Task statement: Only these lines of the data below are wanted: the one with "def pvWitness_extract_circle : List", the one with "def Spec_extract_circle (outline_unsorted", and any lines between them, each repeated exactly.

Material supplied:
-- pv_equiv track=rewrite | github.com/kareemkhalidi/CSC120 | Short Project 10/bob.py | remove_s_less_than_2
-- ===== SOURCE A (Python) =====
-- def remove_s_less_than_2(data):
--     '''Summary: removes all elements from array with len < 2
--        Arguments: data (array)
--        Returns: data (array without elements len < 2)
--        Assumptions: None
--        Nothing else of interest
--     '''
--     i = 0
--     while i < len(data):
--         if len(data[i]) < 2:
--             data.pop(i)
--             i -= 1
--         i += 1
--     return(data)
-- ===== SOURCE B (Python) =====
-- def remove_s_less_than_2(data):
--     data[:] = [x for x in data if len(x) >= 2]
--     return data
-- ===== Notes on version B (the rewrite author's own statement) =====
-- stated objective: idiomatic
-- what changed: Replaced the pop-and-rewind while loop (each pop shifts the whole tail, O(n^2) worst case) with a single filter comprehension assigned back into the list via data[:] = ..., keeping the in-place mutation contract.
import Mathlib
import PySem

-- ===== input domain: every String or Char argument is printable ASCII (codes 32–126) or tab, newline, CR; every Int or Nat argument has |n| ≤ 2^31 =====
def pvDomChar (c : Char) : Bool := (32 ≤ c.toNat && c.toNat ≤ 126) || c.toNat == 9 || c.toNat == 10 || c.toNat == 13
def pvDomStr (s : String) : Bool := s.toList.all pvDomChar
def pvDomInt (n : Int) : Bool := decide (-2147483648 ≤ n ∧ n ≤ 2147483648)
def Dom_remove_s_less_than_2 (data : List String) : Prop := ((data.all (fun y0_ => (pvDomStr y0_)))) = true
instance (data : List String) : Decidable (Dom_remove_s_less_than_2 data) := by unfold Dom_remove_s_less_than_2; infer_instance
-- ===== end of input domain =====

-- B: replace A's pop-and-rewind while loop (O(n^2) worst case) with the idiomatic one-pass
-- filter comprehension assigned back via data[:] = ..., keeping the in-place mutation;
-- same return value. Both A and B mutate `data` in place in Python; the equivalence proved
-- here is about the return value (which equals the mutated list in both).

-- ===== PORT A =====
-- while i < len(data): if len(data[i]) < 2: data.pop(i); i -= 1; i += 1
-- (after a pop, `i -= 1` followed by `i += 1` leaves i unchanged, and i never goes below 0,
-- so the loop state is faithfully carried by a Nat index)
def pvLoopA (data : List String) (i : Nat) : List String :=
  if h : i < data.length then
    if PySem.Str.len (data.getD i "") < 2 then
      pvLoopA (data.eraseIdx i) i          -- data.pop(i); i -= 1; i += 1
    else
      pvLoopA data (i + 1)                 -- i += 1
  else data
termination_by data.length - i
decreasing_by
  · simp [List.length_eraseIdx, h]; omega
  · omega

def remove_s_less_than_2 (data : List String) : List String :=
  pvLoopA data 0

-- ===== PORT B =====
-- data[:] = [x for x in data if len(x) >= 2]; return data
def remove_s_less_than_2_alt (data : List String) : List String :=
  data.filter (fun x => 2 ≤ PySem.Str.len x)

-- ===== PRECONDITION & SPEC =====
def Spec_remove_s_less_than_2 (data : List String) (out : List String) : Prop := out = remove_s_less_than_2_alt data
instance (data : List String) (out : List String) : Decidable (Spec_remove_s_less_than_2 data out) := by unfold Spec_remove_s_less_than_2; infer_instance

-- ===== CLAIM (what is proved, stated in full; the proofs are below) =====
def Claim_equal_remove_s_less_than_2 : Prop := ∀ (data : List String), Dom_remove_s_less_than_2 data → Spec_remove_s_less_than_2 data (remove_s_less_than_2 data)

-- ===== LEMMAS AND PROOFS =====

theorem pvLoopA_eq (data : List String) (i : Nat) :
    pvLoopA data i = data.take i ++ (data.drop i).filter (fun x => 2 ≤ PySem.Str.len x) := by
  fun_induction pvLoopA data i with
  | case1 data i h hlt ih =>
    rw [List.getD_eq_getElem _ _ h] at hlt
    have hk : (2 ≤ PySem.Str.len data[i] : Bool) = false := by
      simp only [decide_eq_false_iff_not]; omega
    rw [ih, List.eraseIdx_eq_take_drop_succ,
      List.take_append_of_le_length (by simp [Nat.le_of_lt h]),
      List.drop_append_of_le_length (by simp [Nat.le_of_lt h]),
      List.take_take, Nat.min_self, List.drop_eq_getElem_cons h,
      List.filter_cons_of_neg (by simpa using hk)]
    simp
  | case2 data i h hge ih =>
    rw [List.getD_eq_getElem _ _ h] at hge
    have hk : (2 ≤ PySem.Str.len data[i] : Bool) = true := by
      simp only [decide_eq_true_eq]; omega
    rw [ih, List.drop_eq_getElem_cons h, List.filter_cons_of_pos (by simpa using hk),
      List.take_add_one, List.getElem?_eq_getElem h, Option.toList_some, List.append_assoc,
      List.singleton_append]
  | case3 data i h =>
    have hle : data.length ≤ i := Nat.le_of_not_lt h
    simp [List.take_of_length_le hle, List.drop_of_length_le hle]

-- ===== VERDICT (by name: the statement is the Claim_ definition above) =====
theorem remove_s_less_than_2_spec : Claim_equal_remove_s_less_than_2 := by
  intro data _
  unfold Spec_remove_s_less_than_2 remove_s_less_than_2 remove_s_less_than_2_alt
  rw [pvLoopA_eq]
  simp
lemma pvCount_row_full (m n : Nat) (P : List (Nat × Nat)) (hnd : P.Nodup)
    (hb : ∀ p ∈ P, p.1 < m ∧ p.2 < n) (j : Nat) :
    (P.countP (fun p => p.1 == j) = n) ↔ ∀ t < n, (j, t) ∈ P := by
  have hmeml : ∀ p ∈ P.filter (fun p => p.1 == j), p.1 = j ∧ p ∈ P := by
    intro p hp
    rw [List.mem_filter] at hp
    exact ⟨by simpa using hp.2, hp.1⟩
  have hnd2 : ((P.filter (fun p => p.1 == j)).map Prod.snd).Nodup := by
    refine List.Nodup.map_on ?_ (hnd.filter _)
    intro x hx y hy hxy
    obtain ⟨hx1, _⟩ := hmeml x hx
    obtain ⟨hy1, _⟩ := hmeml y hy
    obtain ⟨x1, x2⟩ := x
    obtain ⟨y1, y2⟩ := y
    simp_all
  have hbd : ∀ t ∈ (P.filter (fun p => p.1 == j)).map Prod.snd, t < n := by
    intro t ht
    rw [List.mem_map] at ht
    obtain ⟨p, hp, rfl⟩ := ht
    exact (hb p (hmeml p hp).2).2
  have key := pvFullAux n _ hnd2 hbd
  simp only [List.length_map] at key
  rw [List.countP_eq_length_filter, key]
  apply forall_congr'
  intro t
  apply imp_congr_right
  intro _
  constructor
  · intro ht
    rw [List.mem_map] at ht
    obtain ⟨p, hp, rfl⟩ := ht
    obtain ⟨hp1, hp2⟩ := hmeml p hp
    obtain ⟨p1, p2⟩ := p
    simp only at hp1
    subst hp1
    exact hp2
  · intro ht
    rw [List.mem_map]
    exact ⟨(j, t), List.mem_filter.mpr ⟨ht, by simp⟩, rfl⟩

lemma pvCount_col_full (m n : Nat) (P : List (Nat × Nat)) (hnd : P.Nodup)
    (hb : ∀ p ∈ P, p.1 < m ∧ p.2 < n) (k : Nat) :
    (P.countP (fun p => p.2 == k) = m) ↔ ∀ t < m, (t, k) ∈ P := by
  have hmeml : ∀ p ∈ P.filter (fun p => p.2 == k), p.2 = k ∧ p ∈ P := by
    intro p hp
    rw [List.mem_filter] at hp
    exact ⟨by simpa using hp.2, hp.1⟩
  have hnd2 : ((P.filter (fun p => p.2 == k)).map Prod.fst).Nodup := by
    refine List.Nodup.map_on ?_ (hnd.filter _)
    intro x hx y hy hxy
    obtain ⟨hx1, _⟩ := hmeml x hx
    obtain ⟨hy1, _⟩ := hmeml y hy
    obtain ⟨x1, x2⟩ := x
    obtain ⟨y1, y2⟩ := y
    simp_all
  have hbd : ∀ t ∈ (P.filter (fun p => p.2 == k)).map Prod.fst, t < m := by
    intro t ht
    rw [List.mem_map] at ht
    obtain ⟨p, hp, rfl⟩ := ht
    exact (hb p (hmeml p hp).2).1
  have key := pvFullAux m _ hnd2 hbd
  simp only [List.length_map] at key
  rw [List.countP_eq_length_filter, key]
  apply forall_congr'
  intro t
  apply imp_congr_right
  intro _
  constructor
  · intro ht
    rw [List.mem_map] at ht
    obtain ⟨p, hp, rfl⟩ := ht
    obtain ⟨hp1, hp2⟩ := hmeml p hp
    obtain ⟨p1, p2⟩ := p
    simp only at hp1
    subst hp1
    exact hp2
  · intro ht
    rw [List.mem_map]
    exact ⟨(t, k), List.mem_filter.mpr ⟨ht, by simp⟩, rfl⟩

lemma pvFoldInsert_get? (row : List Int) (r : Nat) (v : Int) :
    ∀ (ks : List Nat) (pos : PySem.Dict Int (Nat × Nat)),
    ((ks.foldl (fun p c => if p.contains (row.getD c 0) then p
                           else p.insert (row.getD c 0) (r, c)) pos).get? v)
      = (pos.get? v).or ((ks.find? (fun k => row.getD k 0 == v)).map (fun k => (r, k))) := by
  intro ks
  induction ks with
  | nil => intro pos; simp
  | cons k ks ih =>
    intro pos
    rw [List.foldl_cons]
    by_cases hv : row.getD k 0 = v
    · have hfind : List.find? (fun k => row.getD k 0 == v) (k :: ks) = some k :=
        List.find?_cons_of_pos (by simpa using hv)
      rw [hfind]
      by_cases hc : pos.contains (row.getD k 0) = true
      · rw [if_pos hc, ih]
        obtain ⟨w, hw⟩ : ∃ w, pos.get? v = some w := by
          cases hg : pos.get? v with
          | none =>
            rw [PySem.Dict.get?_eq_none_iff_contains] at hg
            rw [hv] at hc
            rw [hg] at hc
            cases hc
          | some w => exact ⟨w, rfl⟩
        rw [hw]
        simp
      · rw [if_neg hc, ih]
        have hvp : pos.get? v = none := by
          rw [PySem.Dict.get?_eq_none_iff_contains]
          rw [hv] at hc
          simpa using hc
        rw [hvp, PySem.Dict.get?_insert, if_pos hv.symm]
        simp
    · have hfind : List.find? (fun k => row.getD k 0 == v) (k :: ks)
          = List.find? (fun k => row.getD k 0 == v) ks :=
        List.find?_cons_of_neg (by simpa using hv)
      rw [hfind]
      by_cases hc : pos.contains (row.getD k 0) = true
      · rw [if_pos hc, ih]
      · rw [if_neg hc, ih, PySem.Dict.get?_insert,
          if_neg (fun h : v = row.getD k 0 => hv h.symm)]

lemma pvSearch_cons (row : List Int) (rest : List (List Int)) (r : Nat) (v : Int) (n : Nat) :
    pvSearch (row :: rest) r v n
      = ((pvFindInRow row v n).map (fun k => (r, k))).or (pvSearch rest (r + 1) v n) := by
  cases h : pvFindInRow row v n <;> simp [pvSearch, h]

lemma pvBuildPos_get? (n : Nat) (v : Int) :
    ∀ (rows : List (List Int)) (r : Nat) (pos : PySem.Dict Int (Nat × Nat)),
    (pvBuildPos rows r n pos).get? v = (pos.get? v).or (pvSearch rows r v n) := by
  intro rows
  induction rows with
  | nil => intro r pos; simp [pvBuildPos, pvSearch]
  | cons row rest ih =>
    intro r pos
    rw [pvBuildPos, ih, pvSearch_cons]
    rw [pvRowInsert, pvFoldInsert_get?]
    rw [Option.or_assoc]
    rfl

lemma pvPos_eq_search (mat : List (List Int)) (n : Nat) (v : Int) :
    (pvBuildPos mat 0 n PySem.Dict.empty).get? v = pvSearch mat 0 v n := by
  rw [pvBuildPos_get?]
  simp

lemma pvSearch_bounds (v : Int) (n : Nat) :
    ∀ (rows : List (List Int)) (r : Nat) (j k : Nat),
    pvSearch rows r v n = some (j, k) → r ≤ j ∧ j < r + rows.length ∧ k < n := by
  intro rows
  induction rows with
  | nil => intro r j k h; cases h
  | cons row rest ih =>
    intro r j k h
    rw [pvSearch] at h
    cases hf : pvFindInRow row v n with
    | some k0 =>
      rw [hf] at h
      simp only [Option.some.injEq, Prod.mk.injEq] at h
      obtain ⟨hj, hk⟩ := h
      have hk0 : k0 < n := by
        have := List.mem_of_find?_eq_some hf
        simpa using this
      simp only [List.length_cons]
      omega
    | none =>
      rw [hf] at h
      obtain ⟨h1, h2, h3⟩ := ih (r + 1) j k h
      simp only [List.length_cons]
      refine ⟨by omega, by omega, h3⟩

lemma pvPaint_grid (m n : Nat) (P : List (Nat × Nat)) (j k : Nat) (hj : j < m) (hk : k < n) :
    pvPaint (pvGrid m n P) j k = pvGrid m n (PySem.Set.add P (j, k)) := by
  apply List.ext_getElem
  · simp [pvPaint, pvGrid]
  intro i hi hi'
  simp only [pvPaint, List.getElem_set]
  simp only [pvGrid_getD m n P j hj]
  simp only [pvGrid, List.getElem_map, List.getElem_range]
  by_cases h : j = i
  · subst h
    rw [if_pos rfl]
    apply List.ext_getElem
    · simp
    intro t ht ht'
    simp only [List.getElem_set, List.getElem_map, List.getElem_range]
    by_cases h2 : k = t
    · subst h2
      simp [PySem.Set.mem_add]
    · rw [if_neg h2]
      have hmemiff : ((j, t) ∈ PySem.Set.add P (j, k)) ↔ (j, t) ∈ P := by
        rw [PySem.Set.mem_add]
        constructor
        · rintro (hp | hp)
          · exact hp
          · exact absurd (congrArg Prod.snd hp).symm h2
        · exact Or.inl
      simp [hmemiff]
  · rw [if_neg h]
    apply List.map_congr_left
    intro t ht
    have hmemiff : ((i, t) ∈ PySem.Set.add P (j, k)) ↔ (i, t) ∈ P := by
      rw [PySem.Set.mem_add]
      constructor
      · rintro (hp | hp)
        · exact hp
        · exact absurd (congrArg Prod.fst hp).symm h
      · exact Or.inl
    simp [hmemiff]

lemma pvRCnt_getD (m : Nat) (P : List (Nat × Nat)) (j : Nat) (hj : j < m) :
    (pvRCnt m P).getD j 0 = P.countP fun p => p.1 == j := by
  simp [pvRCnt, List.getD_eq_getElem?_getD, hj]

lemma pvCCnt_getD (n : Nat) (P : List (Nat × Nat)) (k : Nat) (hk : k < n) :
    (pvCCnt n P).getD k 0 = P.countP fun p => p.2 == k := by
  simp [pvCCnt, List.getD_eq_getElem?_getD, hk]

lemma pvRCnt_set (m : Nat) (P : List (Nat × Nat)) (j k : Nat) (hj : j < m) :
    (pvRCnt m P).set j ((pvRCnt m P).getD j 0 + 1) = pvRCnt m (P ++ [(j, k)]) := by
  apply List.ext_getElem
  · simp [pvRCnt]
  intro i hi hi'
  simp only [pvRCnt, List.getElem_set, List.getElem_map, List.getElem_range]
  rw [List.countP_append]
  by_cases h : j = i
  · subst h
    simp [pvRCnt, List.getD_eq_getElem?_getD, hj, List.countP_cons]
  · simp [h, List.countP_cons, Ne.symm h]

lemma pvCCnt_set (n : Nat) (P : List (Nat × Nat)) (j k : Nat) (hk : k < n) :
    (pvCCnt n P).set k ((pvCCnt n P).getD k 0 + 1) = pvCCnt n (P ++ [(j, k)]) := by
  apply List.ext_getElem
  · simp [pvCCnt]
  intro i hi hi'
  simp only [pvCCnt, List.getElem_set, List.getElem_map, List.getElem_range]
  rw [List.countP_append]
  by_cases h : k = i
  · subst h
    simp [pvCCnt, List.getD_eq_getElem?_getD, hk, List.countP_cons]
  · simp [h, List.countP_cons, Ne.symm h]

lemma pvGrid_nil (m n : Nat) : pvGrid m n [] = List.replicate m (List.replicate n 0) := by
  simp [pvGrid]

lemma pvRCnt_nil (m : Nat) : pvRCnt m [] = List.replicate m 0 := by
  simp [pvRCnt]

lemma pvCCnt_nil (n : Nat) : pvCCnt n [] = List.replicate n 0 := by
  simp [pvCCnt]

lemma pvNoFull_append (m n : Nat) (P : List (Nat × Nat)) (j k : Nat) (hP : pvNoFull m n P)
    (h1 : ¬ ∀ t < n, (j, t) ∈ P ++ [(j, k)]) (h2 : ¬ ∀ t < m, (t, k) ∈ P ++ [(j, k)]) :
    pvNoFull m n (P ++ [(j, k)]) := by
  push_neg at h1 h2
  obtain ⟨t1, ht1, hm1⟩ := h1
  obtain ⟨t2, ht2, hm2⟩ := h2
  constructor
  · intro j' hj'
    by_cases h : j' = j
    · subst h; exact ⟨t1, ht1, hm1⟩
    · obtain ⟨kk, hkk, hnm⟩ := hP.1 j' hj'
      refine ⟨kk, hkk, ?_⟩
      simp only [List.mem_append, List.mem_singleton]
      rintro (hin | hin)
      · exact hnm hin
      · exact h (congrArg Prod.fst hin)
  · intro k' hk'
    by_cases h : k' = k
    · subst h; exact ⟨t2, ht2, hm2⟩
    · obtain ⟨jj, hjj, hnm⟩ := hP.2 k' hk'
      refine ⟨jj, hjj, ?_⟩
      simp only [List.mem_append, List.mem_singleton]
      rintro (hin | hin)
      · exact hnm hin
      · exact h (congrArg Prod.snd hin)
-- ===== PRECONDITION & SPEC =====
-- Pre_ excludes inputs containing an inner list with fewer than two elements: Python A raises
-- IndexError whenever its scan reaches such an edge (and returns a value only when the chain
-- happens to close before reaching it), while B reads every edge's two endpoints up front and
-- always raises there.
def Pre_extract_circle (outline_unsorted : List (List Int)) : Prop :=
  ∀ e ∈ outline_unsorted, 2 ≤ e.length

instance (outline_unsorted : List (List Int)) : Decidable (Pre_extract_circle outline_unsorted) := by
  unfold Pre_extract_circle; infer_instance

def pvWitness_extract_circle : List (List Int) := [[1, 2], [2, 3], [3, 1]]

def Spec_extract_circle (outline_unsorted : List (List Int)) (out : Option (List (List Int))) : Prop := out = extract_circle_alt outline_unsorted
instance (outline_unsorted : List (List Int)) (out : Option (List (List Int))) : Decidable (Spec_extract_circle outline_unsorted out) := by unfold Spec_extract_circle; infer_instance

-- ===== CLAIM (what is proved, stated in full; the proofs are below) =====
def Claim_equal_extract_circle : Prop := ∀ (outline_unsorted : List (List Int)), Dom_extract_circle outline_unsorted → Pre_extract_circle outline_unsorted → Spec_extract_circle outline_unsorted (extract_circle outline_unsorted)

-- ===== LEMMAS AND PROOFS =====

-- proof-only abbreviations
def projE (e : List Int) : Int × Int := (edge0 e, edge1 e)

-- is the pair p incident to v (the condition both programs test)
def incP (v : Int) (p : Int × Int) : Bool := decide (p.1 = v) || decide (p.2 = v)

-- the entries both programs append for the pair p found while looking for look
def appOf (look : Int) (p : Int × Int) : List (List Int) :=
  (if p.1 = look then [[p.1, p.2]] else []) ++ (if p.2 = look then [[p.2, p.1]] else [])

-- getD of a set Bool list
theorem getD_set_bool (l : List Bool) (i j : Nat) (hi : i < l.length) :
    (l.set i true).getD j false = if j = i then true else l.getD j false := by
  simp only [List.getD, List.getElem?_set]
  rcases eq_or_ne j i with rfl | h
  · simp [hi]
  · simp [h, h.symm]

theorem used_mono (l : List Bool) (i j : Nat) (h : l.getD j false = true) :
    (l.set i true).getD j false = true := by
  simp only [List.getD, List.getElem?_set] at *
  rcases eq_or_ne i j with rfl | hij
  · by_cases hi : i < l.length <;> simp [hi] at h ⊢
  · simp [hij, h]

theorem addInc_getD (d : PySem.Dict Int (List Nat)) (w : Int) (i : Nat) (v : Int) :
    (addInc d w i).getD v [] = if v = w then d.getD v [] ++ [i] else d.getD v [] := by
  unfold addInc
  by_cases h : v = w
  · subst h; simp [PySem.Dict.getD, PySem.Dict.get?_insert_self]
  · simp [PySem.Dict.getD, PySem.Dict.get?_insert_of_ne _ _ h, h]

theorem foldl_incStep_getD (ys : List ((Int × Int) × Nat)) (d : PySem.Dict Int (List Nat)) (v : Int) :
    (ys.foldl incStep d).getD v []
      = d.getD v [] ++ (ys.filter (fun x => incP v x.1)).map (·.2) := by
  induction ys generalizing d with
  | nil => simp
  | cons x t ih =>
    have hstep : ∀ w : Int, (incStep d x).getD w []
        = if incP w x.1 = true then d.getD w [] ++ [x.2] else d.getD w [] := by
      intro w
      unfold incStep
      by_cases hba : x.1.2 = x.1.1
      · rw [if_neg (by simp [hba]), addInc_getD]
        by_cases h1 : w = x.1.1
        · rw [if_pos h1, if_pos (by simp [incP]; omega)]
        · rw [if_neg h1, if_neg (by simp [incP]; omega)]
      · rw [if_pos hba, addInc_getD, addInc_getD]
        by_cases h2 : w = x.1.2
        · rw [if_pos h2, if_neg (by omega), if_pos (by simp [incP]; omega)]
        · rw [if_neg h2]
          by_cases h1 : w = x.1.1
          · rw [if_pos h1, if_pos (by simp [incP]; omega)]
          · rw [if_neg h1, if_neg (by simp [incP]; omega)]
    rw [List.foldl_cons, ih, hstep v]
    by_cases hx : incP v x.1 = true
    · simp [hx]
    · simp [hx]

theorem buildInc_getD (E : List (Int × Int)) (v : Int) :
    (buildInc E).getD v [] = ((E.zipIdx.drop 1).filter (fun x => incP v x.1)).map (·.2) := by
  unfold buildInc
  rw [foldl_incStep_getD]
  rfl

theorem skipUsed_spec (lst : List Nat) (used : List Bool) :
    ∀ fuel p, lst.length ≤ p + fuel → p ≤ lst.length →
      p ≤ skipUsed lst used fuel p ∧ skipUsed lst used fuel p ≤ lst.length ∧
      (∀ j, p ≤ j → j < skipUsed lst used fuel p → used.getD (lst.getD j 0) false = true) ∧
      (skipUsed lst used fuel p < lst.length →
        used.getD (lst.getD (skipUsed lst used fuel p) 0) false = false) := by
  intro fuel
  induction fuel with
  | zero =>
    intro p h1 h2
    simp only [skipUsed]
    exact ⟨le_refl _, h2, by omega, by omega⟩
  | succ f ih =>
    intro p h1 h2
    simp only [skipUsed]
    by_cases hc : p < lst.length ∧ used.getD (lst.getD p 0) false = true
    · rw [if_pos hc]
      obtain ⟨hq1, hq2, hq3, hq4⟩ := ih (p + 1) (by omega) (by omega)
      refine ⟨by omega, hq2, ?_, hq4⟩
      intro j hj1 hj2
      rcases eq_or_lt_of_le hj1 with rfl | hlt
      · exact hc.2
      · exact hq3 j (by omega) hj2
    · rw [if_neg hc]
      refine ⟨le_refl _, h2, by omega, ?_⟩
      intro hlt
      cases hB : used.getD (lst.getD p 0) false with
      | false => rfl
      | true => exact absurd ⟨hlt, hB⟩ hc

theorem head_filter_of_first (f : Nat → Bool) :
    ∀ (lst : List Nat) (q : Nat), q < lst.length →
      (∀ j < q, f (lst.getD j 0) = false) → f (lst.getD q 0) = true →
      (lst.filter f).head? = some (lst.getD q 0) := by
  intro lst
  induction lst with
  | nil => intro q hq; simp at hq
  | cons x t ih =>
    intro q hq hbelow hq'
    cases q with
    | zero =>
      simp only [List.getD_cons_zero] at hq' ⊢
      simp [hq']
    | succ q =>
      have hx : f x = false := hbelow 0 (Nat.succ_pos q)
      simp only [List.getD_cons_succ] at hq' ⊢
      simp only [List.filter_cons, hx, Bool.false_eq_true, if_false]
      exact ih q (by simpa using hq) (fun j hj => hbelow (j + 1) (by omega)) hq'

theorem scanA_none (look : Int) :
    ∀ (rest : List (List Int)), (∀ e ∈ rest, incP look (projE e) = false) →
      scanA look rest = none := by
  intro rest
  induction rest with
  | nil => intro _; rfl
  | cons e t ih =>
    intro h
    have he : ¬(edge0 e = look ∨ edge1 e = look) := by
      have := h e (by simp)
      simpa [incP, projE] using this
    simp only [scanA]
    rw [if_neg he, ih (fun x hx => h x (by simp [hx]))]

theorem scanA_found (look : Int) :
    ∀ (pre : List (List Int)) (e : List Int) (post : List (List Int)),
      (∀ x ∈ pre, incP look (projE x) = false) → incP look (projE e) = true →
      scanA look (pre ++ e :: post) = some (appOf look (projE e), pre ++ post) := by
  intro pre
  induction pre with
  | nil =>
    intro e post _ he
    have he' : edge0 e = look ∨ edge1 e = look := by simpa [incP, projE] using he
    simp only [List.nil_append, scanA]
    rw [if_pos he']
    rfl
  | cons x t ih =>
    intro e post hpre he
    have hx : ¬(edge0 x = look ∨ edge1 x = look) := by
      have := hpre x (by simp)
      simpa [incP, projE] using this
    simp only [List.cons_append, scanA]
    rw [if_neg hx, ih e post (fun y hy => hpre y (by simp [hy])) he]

Exercise solution:
def pvWitness_extract_circle : List (List Int) := [[1, 2], [2, 3], [3, 1]]

def Spec_extract_circle (outline_unsorted : List (List Int)) (out : Option (List (List Int))) : Prop := out = extract_circle_alt outline_unsorted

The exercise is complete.